TL;DR: My career on computer magazines began in 1997, and led to me spending half a decade as a magazine editor. It was a golden age of PC computer journalism, now regarded as a key retro computing period. Here’s my story. I hope it might be useful for those considering a career in journalism today. /TL;DR

It’s the late 1990s. Winter. And its raining.

My face is illuminated in the evening darkness by the screen of an ATM, somewhere around Piccadilly in London. 

The bank balance read out shows that my post-university overdraft runs to thousands of pounds.

It’s been a year now since I left university. 

An ATM, similar to the one that made me depressed every week in 1997
An ATM, similar to the one that made me depressed every week in 1997

Each week I earn a wage from working as an office temp in London. Each week I visit the ATM, view my balance, and watch as what I earn makes no difference.
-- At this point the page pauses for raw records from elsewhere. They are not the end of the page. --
-- one iteration of A's outer loop updates pvG t to pvG (t+1)
theorem pvStepA_eq (sup sub : List String) (t : Nat) (ht : t < sub.length) :
    pvStepA sup sub (pvRD (sub.length : Int) (pvG sup sub (t : Int))) (t : Int)
      = pvRD (sub.length : Int) (pvG sup sub ((t : Int) + 1)) := by
  have hname : PySem.List.pyGetD sub (t : Int) "" = sub[t] := by
    rw [PySem.List.pyGetD_natCast]
    exact List.getD_eq_getElem sub "" ht
  have hmem : sub[t] ∈ sub := List.getElem_mem ht
  have hsubidx : (PySem.List.pyRange 0 (PySem.List.len sub) 1).foldl
      (fun acc j => if PySem.List.pyGetD sub j "" == sub[t] then acc ++ [j] else acc) []
      = pvPos sub sub[t] := by
    have h := PySem.List.foldl_append_if (fun j => PySem.List.pyGetD sub j "" == sub[t])
      (fun j => j) (PySem.List.pyRange 0 (PySem.List.len sub) 1) []
    simpa [pvPos] using h
  have hsupidx : (PySem.List.pyRange 0 (PySem.List.len sup) 1).foldl
      (fun acc j => if PySem.List.pyGetD sup j "" == sub[t] then acc ++ [j] else acc) []
      = pvPos sup sub[t] := by
    have h := PySem.List.foldl_append_if (fun j => PySem.List.pyGetD sup j "" == sub[t])
      (fun j => j) (PySem.List.pyRange 0 (PySem.List.len sup) 1) []
    simpa [pvPos] using h
  have hrange : ∀ j ∈ pvPos sub sub[t], 0 ≤ j ∧ j < (sub.length : Int) := by
    intro j hj
    have := (pvMem_pos sub sub[t] j).mp hj
    exact ⟨this.1, this.2.1⟩
  have hValOf := pvValOf sup sub sub[t]
  have hidx_le : sub.idxOf sub[t] ≤ t := pvIdxOf_le sub sub[t] t ht rfl
  have hFne : ∀ (j : Int), 0 ≤ j → j < (sub.length : Int) →
      PySem.List.pyGetD sub j "" ≠ sub[t] → sub.idxOf (PySem.List.pyGetD sub j "") ≠ t := by
    intro j hj0 hjn hne hEq
    have hjmem : PySem.List.pyGetD sub j "" ∈ sub := by
      rw [PySem.List.pyGetD_eq_getElem _ _ hj0 hjn]
      exact List.getElem_mem (by omega)
    have hlt := List.idxOf_lt_length_iff.mpr hjmem
    have this2 : sub.getD (sub.idxOf (PySem.List.pyGetD sub j "")) "" = PySem.List.pyGetD sub j "" := by
      rw [List.getD_eq_getElem sub "" hlt]
      exact List.getElem_idxOf hlt
    rw [hEq] at this2
    rw [List.getD_eq_getElem sub "" ht] at this2
    exact hne this2.symm
  simp only [pvStepA, hname, hsubidx, hsupidx]
  rw [PySem.List.count_eq]
  by_cases hgt : List.count sub[t] sub > 1
  · rw [if_pos hgt]
    by_cases hguard : (pvPos sup sub[t]).length ≥ (pvPos sub sub[t]).length
    · rw [if_pos hguard]
      rw [pvInnerA (sub.length : Int) (pvPos sub sub[t]) (pvPos sup sub[t]) hrange
            (pvPos sub sub[t]) (pvNodup_pos sub sub[t]) (fun _ h => h) (pvG sup sub (t : Int))]
      apply pvRD_congr
      intro j hj0 hjn
      by_cases hjS : PySem.List.pyGetD sub j "" = sub[t]
      · have hjpos : j ∈ pvPos sub sub[t] := (pvMem_pos sub sub[t] j).mpr ⟨hj0, hjn, hjS⟩
        obtain ⟨hw, hVnn⟩ := hValOf j hj0 hjn hjS hguard 0
        have hlt1 : ((sub.idxOf (PySem.List.pyGetD sub j "")) : Int) < (t : Int) + 1 := by
          rw [hjS]; exact_mod_cast Nat.lt_succ_of_le hidx_le
        unfold pvG
        rw [if_pos hlt1]
        by_cases hFt : ((sub.idxOf (PySem.List.pyGetD sub j "")) : Int) < (t : Int)
        · rw [if_pos hFt]
          rw [if_neg]
          intro hcon
          omega
        · rw [if_neg hFt]
          rw [if_pos ⟨hjpos, rfl⟩]
          exact hw.symm
      · have hjnot : j ∉ pvPos sub sub[t] := by
          intro hcon
          exact hjS ((pvMem_pos sub sub[t] j).mp hcon).2.2
        have hne := hFne j hj0 hjn hjS
        unfold pvG
        have : (((sub.idxOf (PySem.List.pyGetD sub j "")) : Int) < (t : Int))
            ↔ (((sub.idxOf (PySem.List.pyGetD sub j "")) : Int) < (t : Int) + 1) := by
          constructor <;> intro <;> [omega; (have := hne; omega)]
        by_cases hFt : ((sub.idxOf (PySem.List.pyGetD sub j "")) : Int) < (t : Int)
        · rw [if_pos hFt, if_pos (this.mp hFt)]
          rw [if_neg (fun hcon => hjnot hcon.1)]
        · rw [if_neg hFt, if_neg (fun hcon => hFt (this.mpr hcon))]
          rw [if_neg (fun hcon => hjnot hcon.1)]
    · rw [if_neg hguard]
      apply pvRD_congr
      intro j hj0 hjn
      unfold pvG
      by_cases hjS : PySem.List.pyGetD sub j "" = sub[t]
      · have hlt1 : ((sub.idxOf (PySem.List.pyGetD sub j "")) : Int) < (t : Int) + 1 := by
          rw [hjS]; exact_mod_cast Nat.lt_succ_of_le hidx_le
        have hVneg : pvVal sup sub j = -1 := by
          simp only [pvVal]
          rw [hjS, if_neg (by omega)]
        by_cases hFt : ((sub.idxOf (PySem.List.pyGetD sub j "")) : Int) < (t : Int)
        · rw [if_pos hFt, if_pos hlt1]
        · rw [if_neg hFt, if_pos hlt1, hVneg]
      · have hne := hFne j hj0 hjn hjS
        by_cases hFt : ((sub.idxOf (PySem.List.pyGetD sub j "")) : Int) < (t : Int)
        · rw [if_pos hFt, if_pos (by omega)]
        · rw [if_neg hFt, if_neg (by omega)]
  · rw [if_neg hgt]
    have hcnt1 : List.count sub[t] sub = 1 := by
      have := List.count_pos_iff.mpr hmem
      omega
    have hSlen : (pvPos sub sub[t]).length = 1 := by
      rw [pvLen_pos]; exact hcnt1
    have htS : ((t : Nat) : Int) ∈ pvPos sub sub[t] :=
      (pvMem_pos sub sub[t] (t : Int)).mpr ⟨by positivity, by exact_mod_cast ht, hname⟩
    have hS : pvPos sub sub[t] = [(t : Int)] := by
      obtain ⟨a, ha⟩ := List.length_eq_one_iff.mp hSlen
      rw [ha] at htS ⊢
      simp at htS
      rw [htS]
    have hidx_eq : sub.idxOf sub[t] = t := by
      have hmem2 : ((sub.idxOf sub[t] : Nat) : Int) ∈ pvPos sub sub[t] := by
        apply (pvMem_pos sub sub[t] _).mpr
        have hlt := List.idxOf_lt_length_iff.mpr hmem
        refine ⟨by positivity, by exact_mod_cast hlt, ?_⟩
        rw [PySem.List.pyGetD_natCast]
        rw [List.getD_eq_getElem sub "" hlt]
        exact List.getElem_idxOf hlt
      rw [hS] at hmem2
      simp at hmem2
      exact_mod_cast hmem2
    rcases hidx : PySem.List.index? sup sub[t] with _ | k
    · have hnotin : sub[t] ∉ sup := (PySem.List.index?_eq_none_iff sup sub[t]).mp hidx
      apply pvRD_congr
      intro j hj0 hjn
      unfold pvG
      by_cases hjS : PySem.List.pyGetD sub j "" = sub[t]
      · have hVneg : pvVal sup sub j = -1 := by
          simp only [pvVal]
          rw [hjS, if_neg]
          rw [hSlen, pvLen_pos]
          rw [List.count_eq_zero_of_not_mem hnotin]
          omega
        have hlt1 : ((sub.idxOf (PySem.List.pyGetD sub j "")) : Int) < (t : Int) + 1 := by
          rw [hjS, hidx_eq]; omega
        by_cases hFt : ((sub.idxOf (PySem.List.pyGetD sub j "")) : Int) < (t : Int)
        · rw [if_pos hFt, if_pos hlt1]
        · rw [if_neg hFt, if_pos hlt1, hVneg]
      · have hne := hFne j hj0 hjn hjS
        by_cases hFt : ((sub.idxOf (PySem.List.pyGetD sub j "")) : Int) < (t : Int)
        · rw [if_pos hFt, if_pos (by omega)]
        · rw [if_neg hFt, if_neg (by omega)]
    · show (pvRD (sub.length : Int) (pvG sup sub (t : Int))).insert (t : Int) ((k : Nat) : Int)
          = pvRD (sub.length : Int) (pvG sup sub ((t : Int) + 1))
      rw [pvRD_insert (sub.length : Int) _ (by positivity) (by exact_mod_cast ht) (k : Int)]
      apply pvRD_congr
      intro j hj0 hjn
      by_cases hji : j = (t : Int)
      · subst hji
        rw [if_pos rfl]
        unfold pvG
        rw [hname, hidx_eq, if_pos (by omega)]
        have hsup_mem : sub[t] ∈ sup := by
          rw [← PySem.List.index?_isSome_iff, hidx]; rfl
        have hV : pvVal sup sub (t : Int) = (k : Int) := by
          simp only [pvVal]
          rw [hname, hS]
          rw [if_pos]
          · simp only [List.idxOf_cons_self, Nat.cast_zero]
            exact pvFirst_pos sup sub[t] k hidx
          · rw [pvLen_pos]
            have := List.count_pos_iff.mpr hsup_mem
            simp only [List.length_cons, List.length_nil]
            omega
        rw [hV]
      · rw [if_neg hji]
        unfold pvG
        by_cases hjS : PySem.List.pyGetD sub j "" = sub[t]
        · exfalso
          have hjpos : j ∈ pvPos sub sub[t] := (pvMem_pos sub sub[t] j).mpr ⟨hj0, hjn, hjS⟩
          rw [hS] at hjpos
          simp at hjpos
          exact hji hjpos
        · have hne := hFne j hj0 hjn hjS
          by_cases hFt : ((sub.idxOf (PySem.List.pyGetD sub j "")) : Int) < (t : Int)
          · rw [if_pos hFt, if_pos (by omega)]
          · rw [if_neg hFt, if_neg (by omega)]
Damn those luxuries like food and accommodation.

But I’m living in London. That’s awesome. 

Cool Britannia is here. On the day after Tony Blair takes victory in the 1997 general election, changing the country forever, I eat my sandwiches in the grounds of St Thomas’ hospital. I peer at the silent House of Commons on the other side of the Thames. 
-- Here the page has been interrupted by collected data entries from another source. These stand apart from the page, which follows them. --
-- pv_equiv track=rewrite | github.com/peng-kevin/advent-of-code | src/day12/visualization.py | dfs
-- ===== SOURCE A (Python) =====
-- def dfs(src, dest, used, numpaths, g):
--     if src == dest:
--         return numpaths + 1
--     for adj in g[src]:
--         if used[adj] == 0 or (used[adj] == 1 and 2 not in used.values()):
--             if adj.islower():
--                 used[adj] += 1
--             numpaths = dfs(adj, dest, used, numpaths, g)
--             if adj.islower():
--                 used[adj] -= 1
--     return numpaths
-- ===== SOURCE B (Python) =====
-- def dfs(src, dest, used, numpaths, g):
--     return numpaths + _count_paths(src, dest, dict(used), g)
--
-- def _count_paths(node, dest, used, g):
--     if node == dest:
--         return 1
--
--     def allowed(n):
--         return used[n] == 0 or (used[n] == 1 and 2 not in used.values())
--
--     def extended(n):
--         u2 = dict(used)
--         if n.islower():
--             u2[n] += 1
--         return u2
--
--     return sum(_count_paths(n, dest, extended(n), g) for n in g[node] if allowed(n))
-- ===== Notes on version B (the rewrite author's own statement) =====
-- stated objective: alternative
-- what changed: A threads a numpaths accumulator through a DFS that mutates the shared used dict and restores it after each call; B is a side-effect-free recursion that passes an extended copy of used downward and sums the path counts of the eligible neighbours, adding numpaths once at the end. …
-- outside the precondition, e.g. on dfs('x', 'y', {'b': 0}, 0, {'x': [], 'A': ['B']}): A returns 0, B returns 0
import Mathlib
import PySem

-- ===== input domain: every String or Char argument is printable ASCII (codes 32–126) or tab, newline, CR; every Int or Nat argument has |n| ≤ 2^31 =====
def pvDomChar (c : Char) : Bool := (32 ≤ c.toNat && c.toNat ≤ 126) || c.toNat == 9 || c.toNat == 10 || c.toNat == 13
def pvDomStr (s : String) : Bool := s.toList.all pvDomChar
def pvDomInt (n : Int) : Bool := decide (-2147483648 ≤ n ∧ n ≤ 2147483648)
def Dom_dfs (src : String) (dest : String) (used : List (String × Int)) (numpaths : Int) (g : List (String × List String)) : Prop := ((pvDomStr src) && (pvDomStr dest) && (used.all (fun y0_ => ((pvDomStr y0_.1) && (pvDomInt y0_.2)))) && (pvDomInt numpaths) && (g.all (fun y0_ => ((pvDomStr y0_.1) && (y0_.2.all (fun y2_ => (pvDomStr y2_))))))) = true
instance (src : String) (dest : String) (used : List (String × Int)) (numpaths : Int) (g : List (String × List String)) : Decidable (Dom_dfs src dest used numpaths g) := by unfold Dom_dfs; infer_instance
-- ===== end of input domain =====

-- B replaces A's mutate-and-restore accumulator DFS by a pure recursion over copies that sums
-- child path-counts (equivalence is about the return value; A mutates `used` during the call but
-- fully restores it before returning).

-- s.islower(): at least one ASCII letter and no uppercase letter — exact on the printable-ASCII domain
def pyStrIslower (s : String) : Bool :=
  s.toList.any PySem.Chars.isalpha && s.toList.all (fun c => !PySem.Chars.isupper c)

-- ===== PORT A =====
-- fueled transliteration of A's recursion; the wrapper supplies fuel that exceeds the maximal
-- recursion depth on every input admitted by Pre_dfs
def dfsAux : Nat → String → String → PySem.Dict String Int → Int → PySem.Dict String (List String) → Int
  | 0, _, _, _, numpaths, _ => numpaths
  | fuel+1, src, dest, used, numpaths, g =>
    if src == dest then numpaths + 1
    else
      (PySem.Dict.getD g src []).foldl (fun numpaths adj =>
        if PySem.Dict.getD used adj 0 == 0 ||
           (PySem.Dict.getD used adj 0 == 1 && !((PySem.Dict.values used).contains 2)) then
          -- Python increments used[adj], recurses, then decrements it back: the recursive call
          -- sees the incremented dict and the rest of the loop sees the original one
          dfsAux fuel adj dest
            (if pyStrIslower adj then PySem.Dict.insert used adj (PySem.Dict.getD used adj 0 + 1) else used)
            numpaths g
        else numpaths) numpaths

def dfs (src : String) (dest : String) (used : List (String × Int)) (numpaths : Int) (g : List (String × List String)) : Int :=
  dfsAux (2 * used.length + 8) src dest (PySem.Dict.mk used) numpaths (PySem.Dict.mk g)

-- ===== PORT B =====
def bAllowed (used : PySem.Dict String Int) (n : String) : Bool :=
  PySem.Dict.getD used n 0 == 0 ||
    (PySem.Dict.getD used n 0 == 1 && !((PySem.Dict.values used).contains 2))

def bExtended (used : PySem.Dict String Int) (n : String) : PySem.Dict String Int :=
  if pyStrIslower n then PySem.Dict.insert used n (PySem.Dict.getD used n 0 + 1) else used

def countPaths : Nat → String → String → PySem.Dict String Int → PySem.Dict String (List String) → Int
  | 0, _, _, _, _ => 0
  | fuel+1, node, dest, used, g =>
    if node == dest then 1
    else (((PySem.Dict.getD g node []).filter (bAllowed used)).map
            (fun n => countPaths fuel n dest (bExtended used n) g)).sum

def dfs_alt (src : String) (dest : String) (used : List (String × Int)) (numpaths : Int) (g : List (String × List String)) : Int :=
  numpaths + countPaths (2 * used.length + 8) src dest (PySem.Dict.mk used) (PySem.Dict.mk g)

-- ===== PRECONDITION & SPEC =====
-- Pre_ excludes (i) duplicate-key association lists, which cannot arise from a Python dict, and
-- (ii) inputs where A raises KeyError or recurses forever, via a conservative graph-global
-- condition (every listed neighbour is a key of used; every neighbour whose count is 0 or 1 —
-- the only ones a path can ever enter — is dest or a key of g, and its edge does not join two
-- non-lowercase caves, which would allow unbounded recursion); this also excludes some
-- terminating inputs whose offending edges are unreachable from src, since reachability has no
-- closed form.
def Pre_dfs (src : String) (dest : String) (used : List (String × Int)) (numpaths : Int) (g : List (String × List String)) : Prop :=
  (used.map Prod.fst).Nodup ∧ (g.map Prod.fst).Nodup ∧
  (src = dest ∨
    (src ∈ g.map Prod.fst ∧
     ∀ p ∈ g, ∀ n ∈ p.2,
       n ∈ used.map Prod.fst ∧
       ((PySem.Dict.getD (PySem.Dict.mk used) n 0 = 0 ∨ PySem.Dict.getD (PySem.Dict.mk used) n 0 = 1) →
         ((n = dest ∨ n ∈ g.map Prod.fst) ∧
          (pyStrIslower p.1 = true ∨ pyStrIslower n = true)))))
instance (src : String) (dest : String) (used : List (String × Int)) (numpaths : Int) (g : List (String × List String)) : Decidable (Pre_dfs src dest used numpaths g) := by unfold Pre_dfs; infer_instance

def pvWitness_dfs : String × String × (List (String × Int)) × Int × (List (String × List String)) :=
  ("start", "end", [("start", 1), ("a", 0), ("end", 0)], 0, [("start", ["a"]), ("a", ["end"])])

def Spec_dfs (src : String) (dest : String) (used : List (String × Int)) (numpaths : Int) (g : List (String × List String)) (out : Int) : Prop := out = dfs_alt src dest used numpaths g
instance (src : String) (dest : String) (used : List (String × Int)) (numpaths : Int) (g : List (String × List String)) (out : Int) : Decidable (Spec_dfs src dest used numpaths g out) := by unfold Spec_dfs; infer_instance

-- ===== CLAIM (what is proved, stated in full; the proofs are below) =====
def Claim_equal_dfs : Prop := ∀ (src : String) (dest : String) (used : List (String × Int)) (numpaths : Int) (g : List (String × List String)), Dom_dfs src dest used numpaths g → Pre_dfs src dest used numpaths g → Spec_dfs src dest used numpaths g (dfs src dest used numpaths g)

-- ===== LEMMAS AND PROOFS =====
theorem foldl_if_add (p : String → Bool) (F : String → Int) :
    ∀ (l : List String) (np : Int),
      l.foldl (fun np a => if p a then np + F a else np) np = np + ((l.filter p).map F).sum := by
  intro l
  induction l with
  | nil => simp
  | cons a t iht =>
    intro np
    by_cases h : p a = true <;> simp [List.foldl_cons, h, iht] <;> ring

theorem dfsAux_eq_countPaths :
    ∀ (fuel : Nat) (src dest : String) (used : PySem.Dict String Int) (np : Int)
      (g : PySem.Dict String (List String)),
      dfsAux fuel src dest used np g = np + countPaths fuel src dest used g := by
  intro fuel
  induction fuel with
  | zero => intro src dest used np g; simp [dfsAux, countPaths]
  | succ f ih =>
    intro src dest used np g
    by_cases h : (src == dest) = true
    · simp [dfsAux, countPaths, h]
    · simp only [dfsAux, countPaths, h, Bool.false_eq_true, if_false]
      have := foldl_if_add (bAllowed used)
        (fun n => countPaths f n dest (bExtended used n) g)
        (PySem.Dict.getD g src []) np
      simp only [bAllowed, bExtended] at this
      simpa only [ih] using this

-- ===== VERDICT (by name: the statement is the Claim_ definition above) =====
theorem dfs_spec : Claim_equal_dfs := by
  intro src dest used numpaths g _ _
  unfold Spec_dfs dfs dfs_alt
  exact dfsAux_eq_countPaths _ _ _ _ _ _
The traffic cone of destiny

I watch as a bright orange traffic cone floats down the river. 

A traffic cone, sometimes called a pylon I believe
A traffic cone, sometimes called a pylon

I’m working at another temp job in an office in Waterloo. I’ve taken to visiting St Thomas’ hospital to eat lunch because – well, it’s not that horrible concrete office block in Waterloo. There’s a lot of shops within the hospital, and a lovely garden to sit in. 

While gazing at that traffic cone, I’m contemplating my future.

I’m under familial pressure to get a proper job. A career. That’s a problem, because I have no idea what I want to do. Does anybody? 

I’ve been exploring the obvious options from my room in a grotty shared flat in Stamford Hill. 

  1. I’ve ordered a handful of prospectuses from teacher training colleges. (Shudder.)
  2. As my mother says, “Keir’s good with computers”. Always have been, since being a child. Could I work in IT? I get the Thursday Guardian with its IT jobs but, honestly, the thought makes me shudder again.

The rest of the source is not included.